ヘルペスウイルスはアルツハイマー病の原因になる?ウイルスの種類に注意

カプセルと葉と瓶

ヘルペスウイルスがアルツハイマー病に関与している可能性があるとの研究結果が発表されています。アルツハイマー病は不可逆的な進行性の脳疾患であり、記憶や思考の力が徐々に失われていくことに特徴があります。悪化すると日常生活の中での単純な動きも出来なくなります。

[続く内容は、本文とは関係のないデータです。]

-- pv_equiv track=rewrite | github.com/noemiernst/StackExchangeMathDataset | classification_training_data/code2seq_preprocess.py | pad_path
-- ===== SOURCE A (Python) =====
-- def pad_path(path, length):
--     path = list(path)
--     string = ""
--     for i in range(length):
--         if len(path) <= i:
--             string += "<pad>"
--         else:
--             string += path[i]
--         if i != length-1:
--             string += "|"
--
--     return string
-- ===== SOURCE B (Python) =====
-- def pad_path(path, length):
--     n = max(length, 0)
--     toks = list(path)[:n]
--     toks += ["<pad>"] * (n - len(toks))
--     return "|".join(toks)
-- ===== Notes on version B (the rewrite author's own statement) =====
-- stated objective: simpler
-- what changed: Builds the padded token list (truncate/extend) and joins once with '|', instead of an index loop that appends a token and a conditional separator per iteration.
import Mathlib
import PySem

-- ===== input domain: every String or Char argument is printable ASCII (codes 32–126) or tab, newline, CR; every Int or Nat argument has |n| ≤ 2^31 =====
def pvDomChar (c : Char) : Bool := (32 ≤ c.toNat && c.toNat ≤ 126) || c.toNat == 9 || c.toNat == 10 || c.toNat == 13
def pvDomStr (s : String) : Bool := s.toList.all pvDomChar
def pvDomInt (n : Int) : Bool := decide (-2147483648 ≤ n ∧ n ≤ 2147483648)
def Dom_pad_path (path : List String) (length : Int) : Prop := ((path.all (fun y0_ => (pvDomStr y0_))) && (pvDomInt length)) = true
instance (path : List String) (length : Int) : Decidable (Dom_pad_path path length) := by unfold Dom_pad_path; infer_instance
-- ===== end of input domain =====

-- B replaces A's index loop with a conditional separator by a build-then-join decomposition
-- (truncate/extend the token list, then a single '|'-join); same output, similar cost.

-- ===== PORT A =====
def pad_path (path : List String) (length : Int) : String :=
  (PySem.List.pyRange 0 length 1).foldl
    (fun string i =>
      let string :=
        if (path.length : Int) ≤ i then string ++ "<pad>"
        else string ++ PySem.List.pyGetD path i ""
      if i ≠ length - 1 then string ++ "|" else string)
    ""

-- ===== PORT B =====
def pad_path_alt (path : List String) (length : Int) : String :=
  let n : Int := max length 0
  let toks := PySem.List.slice path none (some n)
  let toks := toks ++ List.replicate (n - (toks.length : Int)).toNat "<pad>"
  PySem.Str.join "|" toks

-- ===== PRECONDITION & SPEC =====
def Spec_pad_path (path : List String) (length : Int) (out : String) : Prop := out = pad_path_alt path length
instance (path : List String) (length : Int) (out : String) : Decidable (Spec_pad_path path length out) := by unfold Spec_pad_path; infer_instance

-- ===== CLAIM (what is proved, stated in full; the proofs are below) =====
def Claim_equal_pad_path : Prop := ∀ (path : List String) (length : Int), Dom_pad_path path length → Spec_pad_path path length (pad_path path length)

-- ===== LEMMAS AND PROOFS =====

-- the i-th token of the padded sequence, as a string
def tokS (path : List String) (i : Nat) : String :=
  if path.length ≤ i then "<pad>" else path.getD i ""

-- the same token as a character list
def tok (path : List String) (i : Nat) : List Char := (tokS path i).toList

-- B's truncated-and-padded token list is exactly the first k tokens
lemma take_pad_eq_map_range (path : List String) (k : Nat) :
    path.take k ++ List.replicate (k - path.length) "<pad>" = (List.range k).map (tokS path) := by
  apply List.ext_getElem
  · simp; omega
  · intro i h1 h2
    simp only [List.length_append, List.length_take, List.length_replicate] at h1
    have hik : i < k := by omega
    simp only [List.getElem_map, List.getElem_range]
    by_cases hl : i < path.length
    · rw [List.getElem_append_left (by simp; omega)]
      simp [tokS, List.getD_eq_getElem?_getD, List.getElem?_eq_getElem hl,
        Nat.not_le.mpr hl, List.getElem_take]
    · rw [List.getElem_append_right (by simp; omega)]
      simp [tokS, Nat.le_of_not_lt hl]

-- join of a snoc, with the separators distributed onto the leading elements
lemma join_snoc (sep : List Char) :
    ∀ (l : List (List Char)) (x : List Char),
      PySem.Chars.join sep (l ++ [x]) = l.flatMap (fun y => y ++ sep) ++ x := by
  intro l
  induction l with
  | nil => intro x; simp [PySem.Chars.join_singleton]
  | cons a l ih =>
    intro x
    cases l with
    | nil => simp [PySem.Chars.join_cons_cons, PySem.Chars.join_singleton]
    | cons b l' =>
      have := ih x
      simp only [List.cons_append, PySem.Chars.join_cons_cons] at this ⊢
      simp [this]

-- flatMap respects pointwise-on-members equality
lemma flatMap_congr_mem {α β : Type} (l : List α) (f g : α → List β)
    (h : ∀ x ∈ l, f x = g x) : l.flatMap f = l.flatMap g := by
  induction l with
  | nil => rfl
  | cons a l ih =>
    simp only [List.flatMap_cons]
    rw [h a (by simp), ih (fun x hx => h x (by simp [hx]))]

-- A's loop, unrolled: character-level chunks, one token plus its conditional separator per index
lemma pad_path_toList (path : List String) (length : Int) :
    (pad_path path length).toList =
      (List.range length.toNat).flatMap
        (fun i => tok path i ++ (if (i : Int) ≠ length - 1 then "|".toList else [])) := by
  unfold pad_path
  rw [PySem.List.pyRange_one]
  simp only [Int.sub_zero, Int.zero_add]
  generalize length.toNat = k
  induction k with
  | zero => simp
  | succ m ih =>
    rw [List.range_succ, List.map_append, List.foldl_append, List.flatMap_append, ← ih]
    simp only [List.map_cons, List.map_nil, List.foldl_cons, List.foldl_nil,
      List.flatMap_cons, List.flatMap_nil, List.append_nil]
    split_ifs with h1 h2 h2 <;>
      [ simp [tok, tokS, String.toList_append, Int.ofNat_le.symm, h2];
        simp [tok, tokS, String.toList_append, Int.ofNat_le.symm, h2];
        simp [tok, tokS, String.toList_append, Int.ofNat_le.symm, h2];
        simp [tok, tokS, String.toList_append, PySem.List.pyGetD_natCast,
          Int.ofNat_le.symm, h2] ]

-- the unrolled chunks are exactly a '|'-join of the tokens
lemma chunks_eq_join (path : List String) (length : Int) (h : 0 < length) :
    (List.range length.toNat).flatMap
        (fun i => tok path i ++ (if (i : Int) ≠ length - 1 then "|".toList else [])) =
      PySem.Chars.join "|".toList ((List.range length.toNat).map (tok path)) := by
  obtain ⟨m, hm⟩ : ∃ m, length.toNat = m + 1 := ⟨length.toNat - 1, by omega⟩
  have hlen : length = ((m : Int) + 1) := by omega
  rw [hm, List.range_succ, List.map_append, List.flatMap_append]
  simp only [List.map_cons, List.map_nil, List.flatMap_cons, List.flatMap_nil, List.append_nil]
  rw [join_snoc, List.flatMap_map]
  congr 1
  · apply flatMap_congr_mem
    intro i hi
    have : i < m := List.mem_range.mp hi
    rw [if_pos (by rw [hlen]; omega)]
  · rw [if_neg (by rw [hlen]; omega)]
    simp

-- B's result, at the character level: the '|'-join of the first length.toNat tokens
lemma pad_path_alt_toList (path : List String) (length : Int) :
    (pad_path_alt path length).toList =
      PySem.Chars.join "|".toList ((List.range length.toNat).map (tok path)) := by
  have hmax : max length 0 = ((length.toNat : Nat) : Int) := by omega
  simp only [pad_path_alt, hmax, PySem.List.slice_to_natCast]
  have hrep : ((length.toNat : Int) - ((path.take length.toNat).length : Int)).toNat
      = length.toNat - path.length := by
    simp [List.length_take]; omega
  rw [hrep, take_pad_eq_map_range, PySem.Str.toList_join, List.map_map]
  rfl

-- ===== VERDICT (by name: the statement is the Claim_ definition above) =====
theorem pad_path_spec : Claim_equal_pad_path := by
  intro path length _
  show pad_path path length = pad_path_alt path length
  apply String.toList_inj.mp
  rw [pad_path_alt_toList]
  by_cases h : 0 < length
  · rw [pad_path_toList, chunks_eq_join path length h]
  · have hz : length.toNat = 0 := by omega
    have hr : PySem.List.pyRange 0 length 1 = [] :=
      PySem.List.pyRange_one_eq_nil (by omega)
    simp [pad_path, hr, hz, PySem.Chars.join_nil]
-- pv_equiv track=rewrite | github.com/StanleyTack/AOC2024 | day10/code.py | count_unique_peaks_per_start
-- ===== SOURCE A (Python) =====
-- def count_unique_peaks_per_start(paths):
--     """
--     Processes a list of paths to count the number of unique peaks each starting point can reach.
--     Each end point (peak) is only counted once per starting point, regardless of the number of paths connecting them.
--
--     Parameters:
--         paths (List[List[Tuple[int, int]]]): List of paths, where each path is a list of (x, y) coordinates.
--
--     Returns:
--         Dict[Tuple[int, int], int]: A dictionary mapping each starting point to the number of unique peaks it can reach.
--     """
--     from collections import defaultdict
--
--     # Dictionary to map start points to a set of unique peaks
--     start_to_peaks = defaultdict(set)
--
--     for path in paths:
--         if not path:
--             continue  # Skip empty paths
--
--         start_point = path[0]
--         end_point = path[-1]
--
--         # Add the end_point to the set of peaks for the start_point
--         start_to_peaks[start_point].add(end_point)
--
--     # Convert the sets to counts
--     start_to_peak_counts = {start: len(peaks) for start, peaks in start_to_peaks.items()}
--     return start_to_peak_counts
-- ===== SOURCE B (Python) =====
-- def count_unique_peaks_per_start(paths):
--     """Staged re-implementation: (1) project the paths to a flat list of
--     (start, end) pairs, (2) list the start points in order of first
--     appearance, (3) for each start, scan the pair list once collecting its
--     distinct ends in a set and record its size."""
--     pairs = [(p[0], p[-1]) for p in paths if p]
--     starts = []
--     for s, _ in pairs:
--         if s not in starts:
--             starts.append(s)
--     return {s: len({e for t, e in pairs if t == s}) for s in starts}
-- ===== Notes on version B (the rewrite author's own statement) =====
-- stated objective: alternative
-- what changed: Replaces A's single-pass dict-of-sets grouping with a staged pipeline: project paths to a flat (start,end) pair list, extract starts in first-seen order, then for each start do a separate scan of the pair list counting its distinct ends (nested scans instead of incremental grouping).
import Mathlib
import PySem

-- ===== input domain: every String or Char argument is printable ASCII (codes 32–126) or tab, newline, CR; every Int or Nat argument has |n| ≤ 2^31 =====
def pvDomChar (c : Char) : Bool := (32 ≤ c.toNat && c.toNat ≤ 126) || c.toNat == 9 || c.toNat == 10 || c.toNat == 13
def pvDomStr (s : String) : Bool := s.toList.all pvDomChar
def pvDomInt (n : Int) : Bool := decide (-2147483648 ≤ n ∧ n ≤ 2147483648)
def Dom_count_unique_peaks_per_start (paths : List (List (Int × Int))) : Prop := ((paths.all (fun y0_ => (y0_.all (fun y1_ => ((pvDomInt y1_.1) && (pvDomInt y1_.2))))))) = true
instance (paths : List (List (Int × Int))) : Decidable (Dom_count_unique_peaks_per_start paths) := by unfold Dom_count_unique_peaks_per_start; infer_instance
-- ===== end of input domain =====

-- B replaces A's single-pass dict-of-sets grouping with a staged pipeline
-- (pair projection, first-seen start list, a per-start scan over the pairs).

-- ===== PORT A =====
-- for path in paths: skip empty; start_to_peaks[path[0]].add(path[-1])  (defaultdict(set))
def pvStepA (d : PySem.Dict (Int × Int) (PySem.Set (Int × Int)))
    (path : List (Int × Int)) : PySem.Dict (Int × Int) (PySem.Set (Int × Int)) :=
  match path with
  | [] => d
  | p :: ps =>
      let start_point := p                       -- path[0] of a non-empty list
      let end_point := (ps.getLast?.getD p)      -- path[-1] of a non-empty list
      d.insert start_point (PySem.Set.add (d.getD start_point PySem.Set.empty) end_point)

def count_unique_peaks_per_start (paths : List (List (Int × Int))) : List (Int × Int × Int) :=
  let start_to_peaks := paths.foldl pvStepA PySem.Dict.empty
  -- {start: len(peaks) for start, peaks in start_to_peaks.items()}
  (start_to_peaks.items.map (fun kv => (kv.1, (PySem.Set.len kv.2 : Int)))).map
    (fun kv => (kv.1.1, kv.1.2, kv.2))

-- ===== PORT B =====
-- pairs = [(p[0], p[-1]) for p in paths if p]
def pvPairs (paths : List (List (Int × Int))) : List ((Int × Int) × (Int × Int)) :=
  paths.filterMap (fun path => match path with
    | [] => none
    | p :: ps => some (p, ps.getLast?.getD p))

-- starts = []; for s, _ in pairs: if s not in starts: starts.append(s)
def pvStarts (pairs : List ((Int × Int) × (Int × Int))) : List (Int × Int) :=
  pairs.foldl (fun acc se => if se.1 ∈ acc then acc else acc ++ [se.1]) []

-- {e for t, e in pairs if t == s}  (a set comprehension, consumed only via len)
def pvEnds (s : Int × Int) (pairs : List ((Int × Int) × (Int × Int))) : PySem.Set (Int × Int) :=
  PySem.Set.ofList ((pairs.filter (fun te => te.1 == s)).map (fun te => te.2))

def count_unique_peaks_per_start_alt (paths : List (List (Int × Int))) : List (Int × Int × Int) :=
  let pairs := pvPairs paths
  (pvStarts pairs).map (fun s => (s.1, s.2, (PySem.Set.len (pvEnds s pairs) : Int)))

-- ===== PRECONDITION & SPEC =====
def Spec_count_unique_peaks_per_start (paths : List (List (Int × Int))) (out : List (Int × Int × Int)) : Prop := out = count_unique_peaks_per_start_alt paths
instance (paths : List (List (Int × Int))) (out : List (Int × Int × Int)) : Decidable (Spec_count_unique_peaks_per_start paths out) := by unfold Spec_count_unique_peaks_per_start; infer_instance

-- ===== CLAIM (what is proved, stated in full; the proofs are below) =====
def Claim_equal_count_unique_peaks_per_start : Prop := ∀ (paths : List (List (Int × Int))), Dom_count_unique_peaks_per_start paths → Spec_count_unique_peaks_per_start paths (count_unique_peaks_per_start paths)

-- ===== LEMMAS AND PROOFS =====

-- A's loop over paths is the corresponding loop over the projected pair list
def pvStepP (d : PySem.Dict (Int × Int) (PySem.Set (Int × Int)))
    (q : (Int × Int) × (Int × Int)) : PySem.Dict (Int × Int) (PySem.Set (Int × Int)) :=
  d.insert q.1 (PySem.Set.add (d.getD q.1 PySem.Set.empty) q.2)

theorem pvFoldA_eq_foldP (paths : List (List (Int × Int)))
    (d : PySem.Dict (Int × Int) (PySem.Set (Int × Int))) :
    paths.foldl pvStepA d = (pvPairs paths).foldl pvStepP d := by
  induction paths generalizing d with
  | nil => rfl
  | cons path rest ih =>
    cases path with
    | nil => simpa [pvPairs, pvStepA] using ih d
    | cons p ps => simpa [pvPairs, pvStepA, pvStepP] using ih _

-- pvStarts is set(pairs.map fst) in first-occurrence order
theorem pvStarts_eq_ofList (pairs : List ((Int × Int) × (Int × Int))) :
    pvStarts pairs = PySem.Set.ofList (pairs.map (fun te => te.1)) := by
  rw [PySem.Set.ofList_eq_foldl, List.foldl_map]
  unfold pvStarts
  congr 1
  funext acc se
  simp [PySem.Set.add_eq_ite]

-- characterization of A's dict after the whole fold
theorem pvItems_foldP (pairs : List ((Int × Int) × (Int × Int))) :
    ((pairs.foldl pvStepP PySem.Dict.empty).items) =
      (PySem.Set.ofList (pairs.map (fun te => te.1))).map (fun s => (s, pvEnds s pairs)) := by
  induction pairs using List.reverseRecOn with
  | nil => rfl
  | append_singleton pre q ih =>
    have hnd : (PySem.Set.ofList (pre.map (fun te => te.1))).Nodup := PySem.Set.nodup_ofList _
    have hkeysnd : (pre.foldl pvStepP PySem.Dict.empty).keys.Nodup := by
      show ((pre.foldl pvStepP PySem.Dict.empty).items.map Prod.fst).Nodup
      rw [ih, List.map_map]
      have hid : (Prod.fst ∘ fun s : Int × Int => (s, pvEnds s pre)) = id := rfl
      rw [hid, List.map_id]
      exact hnd
    have hofl : PySem.Set.ofList ((pre ++ [q]).map (fun te => te.1)) =
        PySem.Set.add (PySem.Set.ofList (pre.map (fun te => te.1))) q.1 := by
      rw [List.map_append]
      simp only [List.map_cons, List.map_nil]
      exact PySem.Set.ofList_append_singleton _ _
    have hEnds : ∀ s : Int × Int, pvEnds s (pre ++ [q]) =
        if q.1 = s then PySem.Set.add (pvEnds s pre) q.2 else pvEnds s pre := by
      intro s
      unfold pvEnds
      rw [List.filter_append]
      by_cases h : q.1 = s
      · simp [h, PySem.Set.ofList_append_singleton]
      · simp [h]
    rw [List.foldl_append]
    simp only [List.foldl_cons, List.foldl_nil]
    by_cases hmem : q.1 ∈ PySem.Set.ofList (pre.map (fun te => te.1))
    · -- start already present: in-place update
      have hitem : (q.1, pvEnds q.1 pre) ∈ (pre.foldl pvStepP PySem.Dict.empty).items := by
        rw [ih]; exact List.mem_map_of_mem hmem
      have hget : (pre.foldl pvStepP PySem.Dict.empty).getD q.1 PySem.Set.empty = pvEnds q.1 pre :=
        PySem.Dict.getD_of_mem_items _ hitem hkeysnd _
      have hcont : (pre.foldl pvStepP PySem.Dict.empty).contains q.1 = true := by
        rw [PySem.Dict.contains_eq_decide_mem_keys]
        have : q.1 ∈ (pre.foldl pvStepP PySem.Dict.empty).keys := by
          show q.1 ∈ (pre.foldl pvStepP PySem.Dict.empty).items.map Prod.fst
          rw [ih, List.map_map]
          exact List.mem_map.mpr ⟨q.1, hmem, rfl⟩
        simpa using this
      rw [pvStepP, PySem.Dict.items_insert_of_contains _ _ hcont, ih, hget, hofl,
        PySem.Set.add_of_mem hmem, List.map_map]
      apply List.map_congr_left
      intro s hs
      rw [hEnds s]
      by_cases h : s = q.1
      · subst h; simp
      · simp [h, Ne.symm h]
    · -- new start: appended at the end
      have hcont : (pre.foldl pvStepP PySem.Dict.empty).contains q.1 = false := by
        rw [PySem.Dict.contains_eq_decide_mem_keys]
        have : q.1 ∉ (pre.foldl pvStepP PySem.Dict.empty).keys := by
          show q.1 ∉ (pre.foldl pvStepP PySem.Dict.empty).items.map Prod.fst
          rw [ih, List.map_map]
          intro hc
          rcases List.mem_map.mp hc with ⟨x, hx, hxe⟩
          exact hmem (by simpa [← hxe] using hx)
        simpa using this
      have hget : (pre.foldl pvStepP PySem.Dict.empty).getD q.1 PySem.Set.empty = PySem.Set.empty :=
        PySem.Dict.getD_of_not_contains _ _ hcont
      have hq1 : q.1 ∉ pre.map (fun te => te.1) := by
        rwa [← PySem.Set.mem_ofList (xs := pre.map (fun te => te.1))]
      have hEndsq : pvEnds q.1 pre = PySem.Set.empty := by
        unfold pvEnds
        have : pre.filter (fun te => te.1 == q.1) = [] := by
          rw [List.filter_eq_nil_iff]
          intro te hte hbeq
          exact hq1 (List.mem_map.mpr ⟨te, hte, by simpa using hbeq⟩)
        rw [this]; rfl
      rw [pvStepP, PySem.Dict.items_insert_of_not_contains _ _ hcont, ih, hget, hofl,
        PySem.Set.add_of_not_mem hmem, List.map_append]
      congr 1
      · apply List.map_congr_left
        intro s hs
        have hne : ¬ (q.1 = s) := by
          rintro rfl; exact hmem hs
        rw [hEnds s, if_neg hne]
      · simp [hEnds q.1, hEndsq]

-- ===== VERDICT (by name: the statement is the Claim_ definition above) =====
theorem count_unique_peaks_per_start_spec : Claim_equal_count_unique_peaks_per_start := by
  intro paths _
  show count_unique_peaks_per_start paths = count_unique_peaks_per_start_alt paths
  simp only [count_unique_peaks_per_start, count_unique_peaks_per_start_alt,
    pvFoldA_eq_foldP, pvItems_foldP, pvStarts_eq_ofList, List.map_map]
  rfl
-- pv_equiv track=rewrite | github.com/DrK-ode/AoC2024 | AoC2024-08/AoC2024-08.py | find_antinodes_part2
-- ===== SOURCE A (Python) =====
-- def find_antinodes_part2(antenna_locations: list[(int, int)], width: int, height: int) -> list[(int, int)]:
--     antinodes = []
--     for i, location1 in enumerate(antenna_locations):
--         for j in range(i + 1, len(antenna_locations)):
--             location2 = antenna_locations[j]
--             dx = location2[0] - location1[0]
--             dy = location2[1] - location1[1]
--             n = 0
--             while True:
--                 antinode = (location1[0] + n * dx, location1[1] + n * dy)
--                 if 0 <= antinode[0] < width and 0 <= antinode[1] < height:
--                     antinodes.append(antinode)
--                     n -= 1
--                 else:
--                     break
--             n = 1
--             while True:
--                 antinode = (location1[0] + n * dx, location1[1] + n * dy)
--                 if 0 <= antinode[0] < width and 0 <= antinode[1] < height:
--                     antinodes.append(antinode)
--                     n += 1
--                 else:
--                     break
--     return antinodes
-- ===== SOURCE B (Python) =====
-- # Closed-form re-implementation: instead of stepping point by point with two
-- # while-loops, each pair's feasible multiplier interval [lo, hi] is computed by
-- # integer ceil/floor division per axis, then the points are emitted directly.
--
--
-- def _axis_bounds(p, d, limit):
--     """Bounds (lo, hi) on n with 0 <= p + n*d < limit; None = empty, a None
--     component = unbounded on that side (only when d == 0)."""
--     if d == 0:
--         return (None, None) if 0 <= p < limit else None
--     if d > 0:
--         return (-(p // d), (limit - 1 - p) // d)
--     return (-((limit - 1 - p) // -d), p // -d)
--
--
-- def find_antinodes_part2(antenna_locations: list[(int, int)], width: int, height: int) -> list[(int, int)]:
--     antinodes = []
--     for i, location1 in enumerate(antenna_locations):
--         x1, y1 = location1
--         for j in range(i + 1, len(antenna_locations)):
--             x2, y2 = antenna_locations[j]
--             dx = x2 - x1
--             dy = y2 - y1
--             rx = _axis_bounds(x1, dx, width)
--             ry = _axis_bounds(y1, dy, height)
--             if rx is None or ry is None:
--                 continue
--             lo = rx[0] if ry[0] is None else ry[0] if rx[0] is None else max(rx[0], ry[0])
--             hi = rx[1] if ry[1] is None else ry[1] if rx[1] is None else min(rx[1], ry[1])
--             if lo is None or hi is None:
--                 continue  # coincident in-bounds antennas: no finite point set
--             if lo <= 0 <= hi:
--                 for n in range(0, lo - 1, -1):
--                     antinodes.append((x1 + n * dx, y1 + n * dy))
--             if lo <= 1 <= hi:
--                 for n in range(1, hi + 1):
--                     antinodes.append((x1 + n * dx, y1 + n * dy))
--     return antinodes
-- ===== Notes on version B (the rewrite author's own statement) =====
-- stated objective: alternative
-- what changed: Per antenna pair, A's two step-and-test while loops are replaced by a closed-form computation of the feasible multiplier interval [lo, hi] via per-axis integer ceil/floor division, after which the antinode points are emitted directly in A's order.
import Mathlib
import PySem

そんな恐ろしい病とヘルペスウイルスが関係しているという研究結果が、アメリカのマウントサイナイ・アイカーン医科大学によって公開されました。その研究によるとアルツハイマー病患者の脳の中では、そうでない方の脳内よりもヒトヘルペスウイルス6(HHV6)とヒトヘルペスウイルス7(HHV7)の数が2倍に増加していることが分かっています。加えてこれらのウイルスがアルツハイマー病のリスクを高める遺伝子と相互に作用し、その症状を進める可能性があることも示されました。HHV6とHHV7は珍しいウイルスではありません。多くの方は乳幼児期に感染しています。HHV6を原因として乳幼児の突発性発疹を起こすケースも少なくありません。感染後には体内で一時的な休眠状態になりますが、疲労やストレスなどをきっかけとして再活性化することがあります。感染していることに気づいていない方も多いと考えられています。

HHV6とHHV7は神経毒性の強いウイルスなので、様々な神経疾患との関連が認められており、そこにアルツハイマー病も加わることが研究によって明らかになりつつあります。数値として明白に示されたことはアルツハイマー病の原因を解明する上でも有効なことと言えるでしょう。また、ヘルペスウイルスについてこれまで以上に警戒する必要ができたことも大きな問題です。

個人個人の単位で自分が感染しているヘルペスウイルスの種類を知るためには病院の検査を受ける必要があります。通常の検査を受けてもウイルスの種類までは知らされないこともあるので、ヘルペスウイルスの種類が知りたい場合にはその旨を事前に伝えるようにしておきましょう。HHV6やHHV7は珍しくないウイルスであり、これらに感染している方が必ずしもアルツハイマー病になるということではありません。実際に研究において健常者の脳内からもこれらのウイルスが見つかっています。その量が多くなるとアルツハイマー病の危険性が増すので注意しておきましょう。必要な治療薬を使うことでヘルペスウイルスの数を減らすことが可能であり、そのことが様々な合併症を予防することにも繋がっていきます。